Презренье к жизни и к роду человеческому в средневековой поэзии не есть социально или психологически детерминированная величина. Физули признается: «Хламиду безумия я надел, // Мир этот жалкий отчизной своею назвал», — но было бы ошибкой понимать эту скорбную тираду буквально. Средневековый поэт свободен по отношению к жизни не только потому, что он в ней всецело растворен, но и потому, что он связан с идеей целого, с идеей абсолюта. В этом смысле средневековая поэзия контрастна — она или принимает жизнь, или отрицает ее, но и в приятии заключен трагизм бренного человеческого существования, и в отрицании есть признание любви к прекрасной жизни.
Великие поэты средних веков находят синтез земного и абсолютного, и этот синтез человечен, он построен по образу и подобию человеческой природы: «Дай посох!
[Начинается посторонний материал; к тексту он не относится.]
-- pv_equiv track=rewrite | github.com/Harvey212/ComputationalGeometry | PotentialFieldProject/exp/play3.py | world_2_canvas
-- ===== SOURCE A (Python) =====
-- def world_2_canvas(world):
--
-- 	world=list(world)
-- 	can=[]
-- 	tr=0
-- 	count=0
-- 	for num in world:
-- 		check=count%2
-- 		if check==0:
-- 			tr=num+halfwindow
-- 		else:
-- 			tr=halfwindow-num
--
-- 		can.append(tr)
-- 		count=count+1
--
-- 	return can
--
-- halfwindow=200
-- ===== SOURCE B (Python) =====
-- halfwindow = 200
--
-- def world_2_canvas(world):
--     w = list(world)
--     out = []
--     n = len(w)
--     i = 0
--     while i + 1 < n:
--         out.append(w[i] + halfwindow)
--         out.append(halfwindow - w[i + 1])
--         i += 2
--     if i < n:
--         out.append(w[i] + halfwindow)
--     return out
-- ===== Notes on version B (the rewrite author's own statement) =====
-- stated objective: alternative
-- what changed: Replaces the single-element loop with a running counter and parity test by a pairwise consumer that takes two elements per step (x+halfwindow then halfwindow-y), with a final lone even element handled after the loop; no counter or modulo remains.
import Mathlib
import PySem

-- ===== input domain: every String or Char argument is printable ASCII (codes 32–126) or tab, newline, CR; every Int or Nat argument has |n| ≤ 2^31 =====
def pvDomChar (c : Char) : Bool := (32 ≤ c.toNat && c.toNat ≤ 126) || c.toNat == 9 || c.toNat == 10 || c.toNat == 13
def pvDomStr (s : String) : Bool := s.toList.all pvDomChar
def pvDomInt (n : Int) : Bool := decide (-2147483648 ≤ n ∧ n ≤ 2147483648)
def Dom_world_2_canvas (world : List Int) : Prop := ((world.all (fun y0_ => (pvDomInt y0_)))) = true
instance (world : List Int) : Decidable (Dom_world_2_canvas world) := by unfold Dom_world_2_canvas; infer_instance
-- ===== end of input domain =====

-- B replaces A's counter-and-parity loop by a pairwise two-elements-per-step consumer (alternative decomposition, same cost).

def halfwindowA : Int := 200

-- ===== PORT A =====
-- state: (can, tr, count); one step per element, branching on count % 2
def world_2_canvas (world : List Int) : List Int :=
  (world.foldl
    (fun (s : List Int × Int × Int) num =>
      let check := PySem.Int.mod s.2.2 2
      let tr := if check = 0 then num + halfwindowA else halfwindowA - num
      (s.1 ++ [tr], tr, s.2.2 + 1))
    ([], 0, 0)).1

-- ===== PORT B =====
-- two elements per step; a lone trailing element is an even-index one
def world_2_canvas_alt (world : List Int) : List Int :=
  match world with
  | [] => []
  | [x] => [x + halfwindowA]
  | x :: y :: rest => (x + halfwindowA) :: (halfwindowA - y) :: world_2_canvas_alt rest

-- ===== PRECONDITION & SPEC =====
def Spec_world_2_canvas (world : List Int) (out : List Int) : Prop := out = world_2_canvas_alt world
instance (world : List Int) (out : List Int) : Decidable (Spec_world_2_canvas world out) := by unfold Spec_world_2_canvas; infer_instance

-- ===== CLAIM (what is proved, stated in full; the proofs are below) =====
def Claim_equal_world_2_canvas : Prop := ∀ (world : List Int), Dom_world_2_canvas world → Spec_world_2_canvas world (world_2_canvas world)

-- ===== LEMMAS AND PROOFS =====

lemma mod_two_even (k : Int) : PySem.Int.mod (2*k) 2 = 0 := by
  rw [PySem.Int.mod_eq_emod_of_pos (by norm_num : (0:Int) < 2)]; omega

lemma mod_two_odd (k : Int) : PySem.Int.mod (2*k + 1) 2 = 1 := by
  rw [PySem.Int.mod_eq_emod_of_pos (by norm_num : (0:Int) < 2)]; omega

lemma foldlA_go (w : List Int) : ∀ (acc : List Int) (tr k : Int),
    (w.foldl
      (fun (s : List Int × Int × Int) num =>
        let check := PySem.Int.mod s.2.2 2
        let tr := if check = 0 then num + halfwindowA else halfwindowA - num
        (s.1 ++ [tr], tr, s.2.2 + 1))
      (acc, tr, 2*k)).1 = acc ++ world_2_canvas_alt w := by
  induction w using world_2_canvas_alt.induct with
  | case1 => simp [world_2_canvas_alt]
  | case2 x =>
      intro acc tr k
      simp [List.foldl, world_2_canvas_alt]
  | case3 x y rest ih =>
      intro acc tr k
      have h1 : (2*k : Int) + 1 + 1 = 2*(k+1) := by ring
      have hrec := ih (acc ++ [x + halfwindowA] ++ [halfwindowA - y]) (halfwindowA - y) (k+1)
      simp only [List.foldl, mod_two_even, mod_two_odd, h1, world_2_canvas_alt] at hrec ⊢
      simp only [show ((1:Int) = 0) = False by simp, if_false, if_true] at hrec ⊢
      simpa using hrec

-- ===== VERDICT (by name: the statement is the Claim_ definition above) =====
theorem world_2_canvas_spec : Claim_equal_world_2_canvas := by
  intro w _
  unfold Spec_world_2_canvas world_2_canvas
  have := foldlA_go w [] 0 0
  simpa using this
Настало время для посоха и сумы», — просто может сказать старый Рудаки, но в этой простоте таится великое. Навои дает одновременно и трагический и оптимистический образ мира, примиренный в воле, — абсолютом становится человеческая судьба.
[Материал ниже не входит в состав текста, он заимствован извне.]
-- pv_equiv track=rewrite | github.com/vboesu/cs262 | final/db_proxy/utils.py | is_strong_query
-- ===== SOURCE A (Python) =====
-- def is_strong_query(query_columns: list[str], strong_columns: list[str]):
--     query_tables = set(col.split(".")[0] for col in query_columns)
--     strong_tables = set(
--         col.split(".")[0] for col in strong_columns if col.split(".")[1] == "*"
--     )
--
--     # A query is strong if there is any column in it which is strong or if there is
--     # any column in a table marked as strong
--     return bool(query_tables & strong_tables) | bool(
--         set(query_columns) & set(strong_columns)
--     )
-- ===== SOURCE B (Python) =====
-- def is_strong_query(query_columns, strong_columns):
--     # Encode each side as a list of tagged keys, sort both, and detect a shared
--     # key with a two-pointer merge scan (no hash sets, no intersections).
--     strong_keys = []
--     for s in strong_columns:
--         parts = s.split(".")
--         if parts[1] == "*":
--             strong_keys.append("T" + parts[0])
--         strong_keys.append("C" + s)
--     query_keys = []
--     for q in query_columns:
--         query_keys.append("C" + q)
--         query_keys.append("T" + q.split(".")[0])
--     query_keys.sort()
--     strong_keys.sort()
--     i = j = 0
--     while i < len(query_keys) and j < len(strong_keys):
--         if query_keys[i] == strong_keys[j]:
--             return True
--         if query_keys[i] < strong_keys[j]:
--             i += 1
--         else:
--             j += 1
--     return False
-- ===== Notes on version B (the rewrite author's own statement) =====
-- stated objective: alternative
-- what changed: B encodes each column/wildcard-table as a tagged key string, sorts both key lists, and detects a shared key with a two-pointer merge scan, instead of A's hash-set constructions and set intersections.
-- outside the precondition, e.g. on is_strong_query(['a.x'], ['nodot']): A raises IndexError, B raises IndexError
import Mathlib
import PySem

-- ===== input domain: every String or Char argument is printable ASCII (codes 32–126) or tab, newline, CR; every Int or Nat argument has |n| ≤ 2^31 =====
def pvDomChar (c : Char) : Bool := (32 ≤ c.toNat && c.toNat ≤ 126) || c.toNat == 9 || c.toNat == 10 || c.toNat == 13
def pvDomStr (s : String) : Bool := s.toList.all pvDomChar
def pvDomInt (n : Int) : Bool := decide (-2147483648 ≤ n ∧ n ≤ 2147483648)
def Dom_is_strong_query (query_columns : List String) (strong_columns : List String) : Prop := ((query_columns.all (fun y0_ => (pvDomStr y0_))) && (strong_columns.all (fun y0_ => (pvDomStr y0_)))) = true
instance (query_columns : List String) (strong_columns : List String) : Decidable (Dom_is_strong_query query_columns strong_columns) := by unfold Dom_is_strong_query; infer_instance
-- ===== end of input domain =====

-- B replaces A's hash-set intersections by a sort-and-merge scan over tagged keys (alternative algorithm).

-- ===== PORT A =====
-- col.split(".")[0] — splitOn with a nonempty separator never returns [], so headD is exact
def pvSplit (c : String) : List String := (PySem.Str.split? c ".").getD []
def pvTbl (c : String) : String := (pvSplit c).headD ""

def is_strong_query (query_columns : List String) (strong_columns : List String) : Bool :=
  let query_tables : PySem.Set String := PySem.Set.ofList (query_columns.map pvTbl)
  let strong_tables : PySem.Set String :=
    PySem.Set.ofList
      ((strong_columns.filter (fun c => ((pvSplit c).getD 1 "") == "*")).map pvTbl)
  (!(PySem.Set.inter query_tables strong_tables).isEmpty)
    || (!(PySem.Set.inter (PySem.Set.ofList query_columns) (PySem.Set.ofList strong_columns)).isEmpty)

-- ===== PORT B =====
-- strong_keys loop: per strong column append "T"+table when wildcarded, then always "C"+column
def pvStrongKeys (strong_columns : List String) : List String :=
  strong_columns.foldl
    (fun acc s =>
      acc ++ (if ((pvSplit s).getD 1 "") == "*"
              then ["T" ++ pvTbl s, "C" ++ s] else ["C" ++ s])) []

-- query_keys loop: per query column append "C"+column then "T"+table
def pvQueryKeys (query_columns : List String) : List String :=
  query_columns.foldl (fun acc q => acc ++ ["C" ++ q, "T" ++ pvTbl q]) []

-- the two-pointer merge scan over the two sorted key lists (the while loop of Source B)
def pvMergeHit : List String → List String → Bool
  | [], _ => false
  | _ :: _, [] => false
  | x :: xs, y :: ys =>
    if x == y then true
    else if x < y then pvMergeHit xs (y :: ys)
    else pvMergeHit (x :: xs) ys
termination_by a b => a.length + b.length

def is_strong_query_alt (query_columns : List String) (strong_columns : List String) : Bool :=
  let strong_keys := pvStrongKeys strong_columns
  let query_keys := pvQueryKeys query_columns
  pvMergeHit (PySem.List.sorted query_keys (fun x => x) false)
             (PySem.List.sorted strong_keys (fun x => x) false)

-- ===== PRECONDITION & SPEC =====
-- Pre_ excludes strong columns without a "." — there col.split(".")[1] raises IndexError in A (and in B).
def Pre_is_strong_query (query_columns : List String) (strong_columns : List String) : Prop :=
  (strong_columns.all (fun c => PySem.Str.isIn "." c)) = true
instance (query_columns : List String) (strong_columns : List String) : Decidable (Pre_is_strong_query query_columns strong_columns) := by unfold Pre_is_strong_query; infer_instance

def pvWitness_is_strong_query : List String × List String := (["a.x", "b.y"], ["a.*", "c.z"])

def Spec_is_strong_query (query_columns : List String) (strong_columns : List String) (out : Bool) : Prop := out = is_strong_query_alt query_columns strong_columns
instance (query_columns : List String) (strong_columns : List String) (out : Bool) : Decidable (Spec_is_strong_query query_columns strong_columns out) := by unfold Spec_is_strong_query; infer_instance

-- ===== CLAIM (what is proved, stated in full; the proofs are below) =====
def Claim_equal_is_strong_query : Prop := ∀ (query_columns : List String) (strong_columns : List String), Dom_is_strong_query query_columns strong_columns → Pre_is_strong_query query_columns strong_columns → Spec_is_strong_query query_columns strong_columns (is_strong_query query_columns strong_columns)

-- ===== LEMMAS AND PROOFS =====

theorem tag_inj {t : String} {a b : String} (h : t ++ a = t ++ b) : a = b := by
  have h' := congrArg String.toList h
  simp only [String.toList_append, List.append_cancel_left_eq] at h'
  exact String.toList_inj.mp h'

theorem tag_CT_ne (a b : String) : ("C" ++ a : String) ≠ "T" ++ b := by
  intro h
  have h' := congrArg String.toList h
  simp at h'

theorem isEmpty_false_iff_exists {α : Type} (l : List α) :
    l.isEmpty = false ↔ ∃ x, x ∈ l := by
  cases l <;> simp

theorem mergeHit_iff : ∀ (xs ys : List String),
    xs.Pairwise (· ≤ ·) → ys.Pairwise (· ≤ ·) →
    (pvMergeHit xs ys = true ↔ ∃ k, k ∈ xs ∧ k ∈ ys) := by
  intro xs ys
  fun_induction pvMergeHit xs ys with
  | case1 ys => simp
  | case2 x xs => simp
  | case3 x xs y ys heq =>
    intro _ _
    have hxy : x = y := beq_iff_eq.mp heq
    simp
    exact Or.inl (Or.inl hxy)
  | case4 x xs y ys heq hlt ih =>
    intro hpx hpy
    rw [ih (List.Pairwise.of_cons hpx) hpy]
    constructor
    · rintro ⟨k, hk1, hk2⟩; exact ⟨k, List.mem_cons_of_mem _ hk1, hk2⟩
    · rintro ⟨k, hk1, hk2⟩
      rcases List.mem_cons.mp hk1 with rfl | hk1'
      · -- k cannot lie in y :: ys: k < y ≤ every element there
        exfalso
        rcases List.mem_cons.mp hk2 with rfl | hz'
        · exact lt_irrefl k hlt
        · exact lt_irrefl k (lt_of_lt_of_le hlt ((List.pairwise_cons.mp hpy).1 k hz'))
      · exact ⟨k, hk1', hk2⟩
  | case5 x xs y ys heq hlt ih =>
    intro hpx hpy
    rw [ih hpx (List.Pairwise.of_cons hpy)]
    constructor
    · rintro ⟨k, hk1, hk2⟩; exact ⟨k, hk1, List.mem_cons_of_mem _ hk2⟩
    · rintro ⟨k, hk1, hk2⟩
      rcases List.mem_cons.mp hk2 with rfl | hk2'
      · -- k cannot lie in x :: xs: x ≤ every element there and ¬ x < k, yet x ≠ k
        exfalso
        rcases List.mem_cons.mp hk1 with rfl | hz'
        · exact heq (beq_iff_eq.mpr rfl)
        · exact heq (beq_iff_eq.mpr
            (le_antisymm ((List.pairwise_cons.mp hpx).1 k hz') (not_lt.mp hlt)))
      · exact ⟨k, hk1, hk2'⟩

theorem queryKeys_eq (qc : List String) :
    pvQueryKeys qc = qc.flatMap (fun q => ["C" ++ q, "T" ++ pvTbl q]) := by
  unfold pvQueryKeys
  rw [PySem.List.foldl_append_eq_flatMap]
  simp

theorem strongKeys_eq (sc : List String) :
    pvStrongKeys sc = sc.flatMap (fun s =>
      if ((pvSplit s).getD 1 "") == "*"
      then ["T" ++ pvTbl s, "C" ++ s] else ["C" ++ s]) := by
  unfold pvStrongKeys
  rw [PySem.List.foldl_append_eq_flatMap]
  simp

theorem mem_queryKeys (qc : List String) (k : String) :
    k ∈ pvQueryKeys qc ↔ ∃ q, q ∈ qc ∧ (k = "C" ++ q ∨ k = "T" ++ pvTbl q) := by
  rw [queryKeys_eq]; simp

theorem mem_strongKeys (sc : List String) (k : String) :
    k ∈ pvStrongKeys sc ↔ ∃ s, s ∈ sc ∧
      (k = "C" ++ s ∨ (((pvSplit s).getD 1 "") = "*" ∧ k = "T" ++ pvTbl s)) := by
  rw [strongKeys_eq]
  simp only [List.mem_flatMap, List.getD_eq_getElem?_getD]
  refine exists_congr fun s => and_congr_right fun _ => ?_
  by_cases h : ((pvSplit s)[1]?.getD "") = "*" <;> simp [h] <;> tauto

theorem ports_agree (qc sc : List String) :
    is_strong_query qc sc = is_strong_query_alt qc sc := by
  unfold is_strong_query is_strong_query_alt
  rw [Bool.eq_iff_iff]
  rw [mergeHit_iff _ _
        (PySem.List.sorted_pairwise (pvQueryKeys qc) (fun x => x))
        (PySem.List.sorted_pairwise (pvStrongKeys sc) (fun x => x))]
  simp only [Bool.or_eq_true, Bool.not_eq_true', isEmpty_false_iff_exists,
    PySem.Set.mem_inter, PySem.Set.mem_ofList, List.mem_map, List.mem_filter,
    PySem.List.mem_sorted, mem_queryKeys, mem_strongKeys]
  constructor
  · rintro (⟨t, ⟨c, hc, rfl⟩, ⟨s, ⟨hs, hw⟩, hts⟩⟩ | ⟨c, hc, hs⟩)
    · exact ⟨"T" ++ pvTbl c, ⟨c, hc, Or.inr rfl⟩,
        ⟨s, hs, Or.inr ⟨beq_iff_eq.mp hw, by rw [hts]⟩⟩⟩
    · exact ⟨"C" ++ c, ⟨c, hc, Or.inl rfl⟩, ⟨c, hs, Or.inl rfl⟩⟩
  · rintro ⟨k, ⟨q, hq, hkq⟩, ⟨s, hs, hks⟩⟩
    rcases hkq with rfl | rfl
    · rcases hks with h | ⟨hw, h⟩
      · exact Or.inr ⟨q, hq, (tag_inj h) ▸ hs⟩
      · exact absurd h (tag_CT_ne _ _)
    · rcases hks with h | ⟨hw, h⟩
      · exact absurd h.symm (tag_CT_ne _ _)
      · exact Or.inl ⟨pvTbl q, ⟨q, hq, rfl⟩,
          ⟨s, ⟨hs, beq_iff_eq.mpr hw⟩, (tag_inj h).symm⟩⟩

-- ===== VERDICT (by name: the statement is the Claim_ definition above) =====
theorem is_strong_query_spec : Claim_equal_is_strong_query := by
  intro qc sc _ _
  unfold Spec_is_strong_query
  exact ports_agree qc sc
В этом смысле внутренний драматизм лирики заключен не столько в утверждении бренности человека и жизни («Вращается мир, забывая ушедших, // Бесстрастно встречая стучащихся в дверь…» — Бейлакани; «Смотрящий видит, ведающий знает — // Бессмертен мир, где смертный умирает» — Юсуф Хас-Хаджиб), сколько во всеобъемлющем приятии радостей бытия, в максимализме которого, как во всякой безмерности, уже заключена идея самоотрицания. И чем внешне «проще» и «безыскуснее» воплощена эта идея, тем больший в ней внутренний драматизм. «Готова молодость твоя откочевать, схвати ее. // Родную кинувший страну, скажи мне: где пути ее?» — горестно спрашивает Низами: здесь драматизм заключен в самой возможности вопросительной интонации. «Наступила весна, и с лица Гюлизар приподнялась завеса теней. // Время терний минуло, в бутонах кусты, и сады с каждым днем зеленей!» — восклицает Несими, но почему в освежающей картине ранней весны есть элемент печали?! Картины природы в средневековой поэзии, кажется, адекватны самой природе, но ее созерцание рождает мысль о конечности человека в ее вечности («И равнодушная природа красою вечною сиять», — как заключил эту идею столетиями позже Пушкин, один из тех немногих поэтов, искусство которого могло соперничать в воссоздании мира с природой). В самом деле, когда мы читаем строки Фаррухи: «Встают облака голубые над синей равниной морской: // Плавучие думы влюбленных, забывшие сон и покой», — то возникает не просто поэтический образ, не просто сравнение, а как бы живая картина океана, рождающая в душе человека мысль о любви и смерти, о вечности и бренности природы и любви.